Write out again only the lines running from the one that contains "by_cases hc : c = '<'" to the end of the records below, including both the first and the last.

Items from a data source

┄┄┄┄┄┄┄┄┄┄

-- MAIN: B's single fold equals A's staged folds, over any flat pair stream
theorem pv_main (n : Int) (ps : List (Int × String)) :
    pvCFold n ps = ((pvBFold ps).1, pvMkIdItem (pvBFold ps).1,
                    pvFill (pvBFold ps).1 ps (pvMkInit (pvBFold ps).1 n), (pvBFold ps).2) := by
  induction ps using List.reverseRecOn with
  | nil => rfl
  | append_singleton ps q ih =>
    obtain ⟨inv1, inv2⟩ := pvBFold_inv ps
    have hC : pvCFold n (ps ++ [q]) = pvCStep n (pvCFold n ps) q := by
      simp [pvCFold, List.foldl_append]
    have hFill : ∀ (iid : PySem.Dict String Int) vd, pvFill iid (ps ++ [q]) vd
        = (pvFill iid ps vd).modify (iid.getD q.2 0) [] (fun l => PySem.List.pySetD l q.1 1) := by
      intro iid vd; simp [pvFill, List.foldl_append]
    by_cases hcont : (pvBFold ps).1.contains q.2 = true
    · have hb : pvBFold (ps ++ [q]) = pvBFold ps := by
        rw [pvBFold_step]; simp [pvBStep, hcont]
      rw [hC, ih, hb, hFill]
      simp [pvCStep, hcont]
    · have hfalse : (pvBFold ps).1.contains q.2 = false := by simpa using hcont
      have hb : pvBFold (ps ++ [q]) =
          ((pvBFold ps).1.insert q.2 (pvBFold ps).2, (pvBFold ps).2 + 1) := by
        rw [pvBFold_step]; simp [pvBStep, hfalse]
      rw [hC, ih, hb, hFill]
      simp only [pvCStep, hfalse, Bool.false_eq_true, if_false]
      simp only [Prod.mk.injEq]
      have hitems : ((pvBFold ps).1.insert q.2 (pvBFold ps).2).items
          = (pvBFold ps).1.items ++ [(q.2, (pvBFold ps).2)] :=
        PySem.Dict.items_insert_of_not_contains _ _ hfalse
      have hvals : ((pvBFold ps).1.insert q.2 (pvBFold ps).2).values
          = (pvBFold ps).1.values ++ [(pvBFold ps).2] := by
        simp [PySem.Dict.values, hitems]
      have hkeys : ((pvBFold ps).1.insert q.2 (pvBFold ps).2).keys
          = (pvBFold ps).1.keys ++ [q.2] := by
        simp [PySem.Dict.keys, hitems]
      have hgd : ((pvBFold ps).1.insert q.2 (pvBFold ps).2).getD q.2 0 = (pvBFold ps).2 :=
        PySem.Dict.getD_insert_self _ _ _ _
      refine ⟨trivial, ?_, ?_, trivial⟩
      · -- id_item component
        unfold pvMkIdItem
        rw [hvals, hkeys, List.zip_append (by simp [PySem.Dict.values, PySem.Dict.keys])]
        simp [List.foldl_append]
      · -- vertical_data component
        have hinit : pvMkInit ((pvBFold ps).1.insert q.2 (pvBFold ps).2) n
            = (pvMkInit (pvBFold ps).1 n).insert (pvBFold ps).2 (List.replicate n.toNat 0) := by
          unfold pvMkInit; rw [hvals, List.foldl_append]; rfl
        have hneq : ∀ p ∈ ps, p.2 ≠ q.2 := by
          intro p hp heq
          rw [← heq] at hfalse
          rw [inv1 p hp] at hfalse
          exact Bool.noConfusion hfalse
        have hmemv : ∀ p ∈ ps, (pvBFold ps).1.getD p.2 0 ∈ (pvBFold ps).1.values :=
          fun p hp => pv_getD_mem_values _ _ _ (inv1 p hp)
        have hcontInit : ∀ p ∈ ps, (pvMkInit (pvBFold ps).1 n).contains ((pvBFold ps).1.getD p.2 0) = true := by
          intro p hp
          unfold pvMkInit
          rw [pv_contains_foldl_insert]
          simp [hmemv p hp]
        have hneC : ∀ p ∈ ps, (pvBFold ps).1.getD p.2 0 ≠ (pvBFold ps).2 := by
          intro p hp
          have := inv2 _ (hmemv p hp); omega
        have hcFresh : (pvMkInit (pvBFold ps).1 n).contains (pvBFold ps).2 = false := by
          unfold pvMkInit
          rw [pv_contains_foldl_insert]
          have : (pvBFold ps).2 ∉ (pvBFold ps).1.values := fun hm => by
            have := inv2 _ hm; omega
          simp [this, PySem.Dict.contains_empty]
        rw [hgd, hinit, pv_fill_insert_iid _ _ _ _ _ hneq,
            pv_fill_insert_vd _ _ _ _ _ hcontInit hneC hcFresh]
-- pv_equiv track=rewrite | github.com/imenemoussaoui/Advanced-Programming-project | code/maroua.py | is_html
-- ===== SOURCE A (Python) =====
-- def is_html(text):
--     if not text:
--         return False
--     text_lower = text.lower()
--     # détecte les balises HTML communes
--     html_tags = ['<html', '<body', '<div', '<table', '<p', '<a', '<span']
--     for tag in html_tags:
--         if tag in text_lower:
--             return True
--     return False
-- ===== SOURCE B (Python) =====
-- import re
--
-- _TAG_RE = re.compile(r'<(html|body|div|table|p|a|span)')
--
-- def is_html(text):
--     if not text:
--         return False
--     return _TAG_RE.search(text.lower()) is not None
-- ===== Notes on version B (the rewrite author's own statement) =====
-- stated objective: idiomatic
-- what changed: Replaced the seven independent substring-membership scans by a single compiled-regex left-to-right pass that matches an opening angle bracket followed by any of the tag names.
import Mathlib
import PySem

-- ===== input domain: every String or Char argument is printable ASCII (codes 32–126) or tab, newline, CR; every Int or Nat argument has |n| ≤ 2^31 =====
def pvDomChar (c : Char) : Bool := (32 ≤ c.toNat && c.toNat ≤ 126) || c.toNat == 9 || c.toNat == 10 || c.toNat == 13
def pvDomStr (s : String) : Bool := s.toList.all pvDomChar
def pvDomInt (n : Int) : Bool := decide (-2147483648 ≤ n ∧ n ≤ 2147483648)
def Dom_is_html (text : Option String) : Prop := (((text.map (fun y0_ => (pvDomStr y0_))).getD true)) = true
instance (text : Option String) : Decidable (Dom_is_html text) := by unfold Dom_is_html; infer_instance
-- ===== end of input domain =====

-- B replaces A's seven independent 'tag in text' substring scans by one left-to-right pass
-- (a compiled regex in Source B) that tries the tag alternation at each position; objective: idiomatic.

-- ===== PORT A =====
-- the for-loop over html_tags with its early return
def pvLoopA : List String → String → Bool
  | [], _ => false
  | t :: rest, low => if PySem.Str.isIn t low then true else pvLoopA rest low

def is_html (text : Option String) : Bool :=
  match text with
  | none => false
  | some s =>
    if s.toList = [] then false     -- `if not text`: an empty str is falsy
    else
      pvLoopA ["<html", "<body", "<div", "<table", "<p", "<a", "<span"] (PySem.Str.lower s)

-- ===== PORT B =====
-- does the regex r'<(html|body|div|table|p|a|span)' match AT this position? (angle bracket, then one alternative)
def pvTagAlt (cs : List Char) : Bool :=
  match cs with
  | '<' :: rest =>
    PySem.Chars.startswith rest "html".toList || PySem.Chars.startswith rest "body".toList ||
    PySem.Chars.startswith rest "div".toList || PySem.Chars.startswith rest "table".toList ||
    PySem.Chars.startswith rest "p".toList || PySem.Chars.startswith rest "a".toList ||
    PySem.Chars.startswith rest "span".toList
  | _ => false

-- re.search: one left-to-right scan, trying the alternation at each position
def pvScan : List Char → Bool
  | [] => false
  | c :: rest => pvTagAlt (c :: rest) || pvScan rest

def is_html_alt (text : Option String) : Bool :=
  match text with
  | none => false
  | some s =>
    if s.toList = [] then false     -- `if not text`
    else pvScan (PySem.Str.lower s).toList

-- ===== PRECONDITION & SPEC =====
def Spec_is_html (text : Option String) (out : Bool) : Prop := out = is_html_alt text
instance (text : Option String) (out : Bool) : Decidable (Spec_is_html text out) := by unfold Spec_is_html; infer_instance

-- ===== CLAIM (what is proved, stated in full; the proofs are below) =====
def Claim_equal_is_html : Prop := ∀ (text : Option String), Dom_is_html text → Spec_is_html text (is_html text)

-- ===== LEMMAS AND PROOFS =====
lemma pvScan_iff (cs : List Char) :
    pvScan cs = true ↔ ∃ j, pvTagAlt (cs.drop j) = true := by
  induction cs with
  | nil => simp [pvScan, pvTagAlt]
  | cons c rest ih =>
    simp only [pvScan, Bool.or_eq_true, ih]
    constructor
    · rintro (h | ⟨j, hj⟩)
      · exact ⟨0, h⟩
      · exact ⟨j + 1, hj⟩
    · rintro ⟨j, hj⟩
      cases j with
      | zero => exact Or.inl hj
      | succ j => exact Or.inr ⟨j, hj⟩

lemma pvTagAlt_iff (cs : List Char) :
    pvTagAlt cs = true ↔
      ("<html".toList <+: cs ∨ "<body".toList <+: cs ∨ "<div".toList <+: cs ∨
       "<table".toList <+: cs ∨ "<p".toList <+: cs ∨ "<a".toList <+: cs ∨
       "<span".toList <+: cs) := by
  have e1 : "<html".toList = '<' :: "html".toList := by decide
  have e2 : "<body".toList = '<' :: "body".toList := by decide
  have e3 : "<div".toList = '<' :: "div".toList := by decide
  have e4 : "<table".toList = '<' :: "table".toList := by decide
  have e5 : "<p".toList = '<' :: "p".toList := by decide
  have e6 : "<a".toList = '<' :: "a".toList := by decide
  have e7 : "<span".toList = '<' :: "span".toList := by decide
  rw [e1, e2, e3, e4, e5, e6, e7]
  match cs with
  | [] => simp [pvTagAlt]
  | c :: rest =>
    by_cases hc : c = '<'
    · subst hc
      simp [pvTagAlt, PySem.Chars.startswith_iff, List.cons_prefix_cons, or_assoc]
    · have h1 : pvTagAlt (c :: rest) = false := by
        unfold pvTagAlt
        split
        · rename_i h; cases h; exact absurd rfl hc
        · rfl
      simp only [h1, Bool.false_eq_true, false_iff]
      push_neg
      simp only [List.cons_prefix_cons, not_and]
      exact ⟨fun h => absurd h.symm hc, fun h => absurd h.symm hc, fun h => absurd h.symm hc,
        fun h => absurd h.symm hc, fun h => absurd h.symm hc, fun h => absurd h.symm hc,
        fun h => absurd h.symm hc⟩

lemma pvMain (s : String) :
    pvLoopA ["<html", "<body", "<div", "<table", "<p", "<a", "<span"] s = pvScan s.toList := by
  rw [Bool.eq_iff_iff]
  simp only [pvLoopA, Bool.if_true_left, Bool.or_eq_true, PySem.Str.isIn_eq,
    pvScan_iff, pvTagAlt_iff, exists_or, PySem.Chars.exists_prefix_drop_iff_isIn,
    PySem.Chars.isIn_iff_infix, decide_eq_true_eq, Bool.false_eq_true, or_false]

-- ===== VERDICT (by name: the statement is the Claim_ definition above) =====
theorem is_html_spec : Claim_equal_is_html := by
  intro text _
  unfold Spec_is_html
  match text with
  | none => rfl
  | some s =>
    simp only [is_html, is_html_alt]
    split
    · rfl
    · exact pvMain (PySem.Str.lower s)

┄┄┄┄┄┄┄┄┄┄

Written solution:
    by_cases hc : c = '<'
    · subst hc
      simp [pvTagAlt, PySem.Chars.startswith_iff, List.cons_prefix_cons, or_assoc]
    · have h1 : pvTagAlt (c :: rest) = false := by
        unfold pvTagAlt
        split
        · rename_i h; cases h; exact absurd rfl hc
        · rfl
      simp only [h1, Bool.false_eq_true, false_iff]
      push_neg
      simp only [List.cons_prefix_cons, not_and]
      exact ⟨fun h => absurd h.symm hc, fun h => absurd h.symm hc, fun h => absurd h.symm hc,
        fun h => absurd h.symm hc, fun h => absurd h.symm hc, fun h => absurd h.symm hc,
        fun h => absurd h.symm hc⟩

lemma pvMain (s : String) :
    pvLoopA ["<html", "<body", "<div", "<table", "<p", "<a", "<span"] s = pvScan s.toList := by
  rw [Bool.eq_iff_iff]
  simp only [pvLoopA, Bool.if_true_left, Bool.or_eq_true, PySem.Str.isIn_eq,
    pvScan_iff, pvTagAlt_iff, exists_or, PySem.Chars.exists_prefix_drop_iff_isIn,
    PySem.Chars.isIn_iff_infix, decide_eq_true_eq, Bool.false_eq_true, or_false]

-- ===== VERDICT (by name: the statement is the Claim_ definition above) =====
theorem is_html_spec : Claim_equal_is_html := by
  intro text _
  unfold Spec_is_html
  match text with
  | none => rfl
  | some s =>
    simp only [is_html, is_html_alt]
    split
    · rfl
    · exact pvMain (PySem.Str.lower s)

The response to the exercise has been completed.